Emily wanted to be a Canadian painter. Even when she was in England she talked of wanting to paint the landscape of British Columbia rather than the pretty English country-side. After her first meeting with the Group of Seven painters she wrote in her diary: “Canada and her sons cry out for a hearing but the people are blind and deaf. Their souls are dead. Dominated by dead England and English traditions while living things clamour to be fed.”
She could have stayed in Brittany. Concarneau, where she studied, was a popular artists’ colony, and many painters settled there. There were even Canadian painters who had left for France, never to return, who developed a French style. But Emily was of a different place. The light and the colour of Brittany were not for her. Even though she retained what she had learned about colour, she eventually abandoned the bright Fauve style for the moist greens and the dark shadows of the forest. One of the fathers of Impressionism, the landscape painter Corot, who worked in the forest of Fontainebleau outside Paris, had advised younger artists to “seek the muse in the forest.” Emily might have read that advice, for she followed it, literally, although the muse she sought came in a form that would have astonished Corot.

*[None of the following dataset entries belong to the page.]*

-- pv_equiv track=rewrite | github.com/pureslurp/DKPGA | Legacy/pga_dk_scoring.py | streaks_and_bonuses
-- ===== SOURCE A (Python) =====
-- def streaks_and_bonuses(r1, r2, r3, r4, par):
--     '''
--     Streak of 3 birdies or better = 3
--     Bogey Free Round = 3
--     All 4 Rounds Under 70 Strokes = 5
--     '''
--     try:
--         if r4 is not None:
--             tot1 = par + sum(r1)
--             tot2 = par + sum(r2)
--             tot3 = par + sum(r3)
--             tot4 = par + sum(r4)
--             r_array = [r1, r2, r3, r4]
--
--             if tot1 < 70 and tot2 < 70 and tot3 < 70 and tot4 < 70:
--                 under_70_pts = 5
--             else:
--                 under_70_pts = 0
--         elif r3 is not None:
--             tot1 = par + sum(r1)
--             tot2 = par + sum(r2)
--             tot3 = par + sum(r3)
--             r_array = [r1, r2, r3]
--
--             if tot1 < 70 and tot2 < 70 and tot3 < 70:
--                 under_70_pts = 5
--             else:
--                 under_70_pts = 0
--         else:
--             tot1 = par + sum(r1)
--             tot2 = par + sum(r2)
--             r_array = [r1, r2]
--
--             if tot1 < 70 and tot2 < 70:
--                 under_70_pts = 5
--             else:
--                 under_70_pts = 0
--
--         bogey_free = 0
--         for r in r_array:
--             for h in r:
--                 if h > 0:
--                     bogey_streak_pts = 0
--                     break
--                 else:
--                     bogey_streak_pts = 3
--             bogey_free += bogey_streak_pts
--
--         birdie_streak = 0
--         for r in r_array:
--             l1 = False
--             l2 = False
--             for h in r:
--                 if h < 0 and l1 == False:
--                     l1 = True
--                 elif h < 0 and l1 == True and l2 == False:
--                     l2 = True
--                 elif h < 0 and l1 == True and l2 == True:
--                     birdie_streak += 3
--                     l1 = False
--                     l2 = False
--                 else:
--                     l1 = False
--                     l2 = False
--         return bogey_free + birdie_streak + under_70_pts
--     except:
--         return 0
-- ===== SOURCE B (Python) =====
-- # B: staged, data-driven rewrite: validate the scorecard, build the active-round
-- # list once, score each bonus with its own comprehension pass, and compute the
-- # birdie streak by two-pointer run-length decomposition (3 per completed trio).
-- def birdie_points(r):
--     """3 fantasy points per completed trio of consecutive sub-par holes:
--     scan the round with two indices, and score each maximal run of sub-par
--     holes in closed form as 3 * (run_length // 3)."""
--     pts = 0
--     i, n = 0, len(r)
--     while i < n:
--         j = i
--         while j < n and r[j] < 0:
--             j += 1
--         pts += (j - i) // 3 * 3
--         i = j + 1
--     return pts
--
-- def streaks_and_bonuses(r1, r2, r3, r4, par):
--     '''
--     Streak of 3 birdies or better = 3
--     Bogey Free Round = 3
--     All 4 Rounds Under 70 Strokes = 5
--     '''
--     if r3 is None and r4 is not None:
--         return 0  # inconsistent scorecard: a 4th round cannot exist without a 3rd
--     rounds = [r for r in (r1, r2, r3, r4) if r is not None]
--     pts = 5 if all(par + sum(r) < 70 for r in rounds) else 0
--     for r in rounds:
--         if all(h <= 0 for h in r):
--             pts += 3
--         pts += birdie_points(r)
--     return pts
-- ===== Notes on version B (the rewrite author's own statement) =====
-- stated objective: simpler
-- what changed: Replaces the three copy-pasted if/elif branches, the break-driven bogey loop and the two-boolean birdie state machine by an up-front scorecard validity check plus staged data-driven passes over one active-round list: all()/sum() comprehensions for the under-70 and bogey-free bonuses, and the birdie streak computed by a two-pointer run-length scan that scores each maximal sub-par run in closed form as 3*(length//3) instead of a per-hole state machine.
-- intended difference: On inputs where some present round is empty A returns 0 from a swallowed NameError (empty first round) or re-adds the previous round's stale bogey-free points (leftover loop state), while B scores each present round on its own (an empty round is vacuously bogey-free), which is the intended scoring. — e.g. on streaks_and_bonuses([], [0], none, none, 0): A returns 0, B returns 11
import Mathlib
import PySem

Native art gave her an entry, a stepping stone. Like the Native people, she had been born in this place and grown up in it, albeit in different circumstances and with a different perspective. Nevertheless, she was of the place, and she knew it
in her own way.
On her trips to Toronto, she had seen the freshness in works by the Group of Seven and been impressed by their depiction of the country, but she was of the West Coast. That was her land, and that was what she wanted to paint.
In strictly stylistic terms, the greatest influences upon Emily were Mark Tobey and Lawren Harris. Tobey visited Victoria a number of times and boarded with Emily. He also gave a master class for local artists in Emily’s studio. Tobey was very interested in the formal aspects of a painting; that is, how a painting is composed, where the lights and darks are placed, how a shape can be simplified or abstracted. Harris, too, had simplified his depictions of the landscape. In his pictures, mountains, trees, and water are stripped down to basic forms that are bathed in a soft, raking sidelight. Both Tobey and Harris would eventually develop a purely abstract painting. The general trend in painting during the first six decades of the twentieth century was toward simplification, culminating in pure abstraction. The belief that abstraction could better depict or create in the viewer a spiritual state was just as important as any more formal experimentation.
Carr’s pictures from 1928 onward use many of the devices that Tobey and Harris employed. The totem poles become iconic forms. The trees and foliage in the forest are like sculpted wave forms. The light now seems not so much to fall on objects as to emanate from them.
Emily began to redesign and structure the forms of the forest in her paintings. This is the work of someone who is not copying what she sees, but is thinking about what is in front of her and then synthesizing it into something novel. She paints pictures of the totem poles, but she does not copy them, nor does she adopt the stylistic devices of the Native artist. The style of the paintings is her own. It is the feeling that these objects create in her that is of interest to the artist she has become. Eventually, she goes to the source from which the totems originate: the spirit of the place. The power that she feels emanating from the forest begins to emanate from her own work. While there is always an awareness of the formal devices in a painting, her later paintings are intensely emotional as well.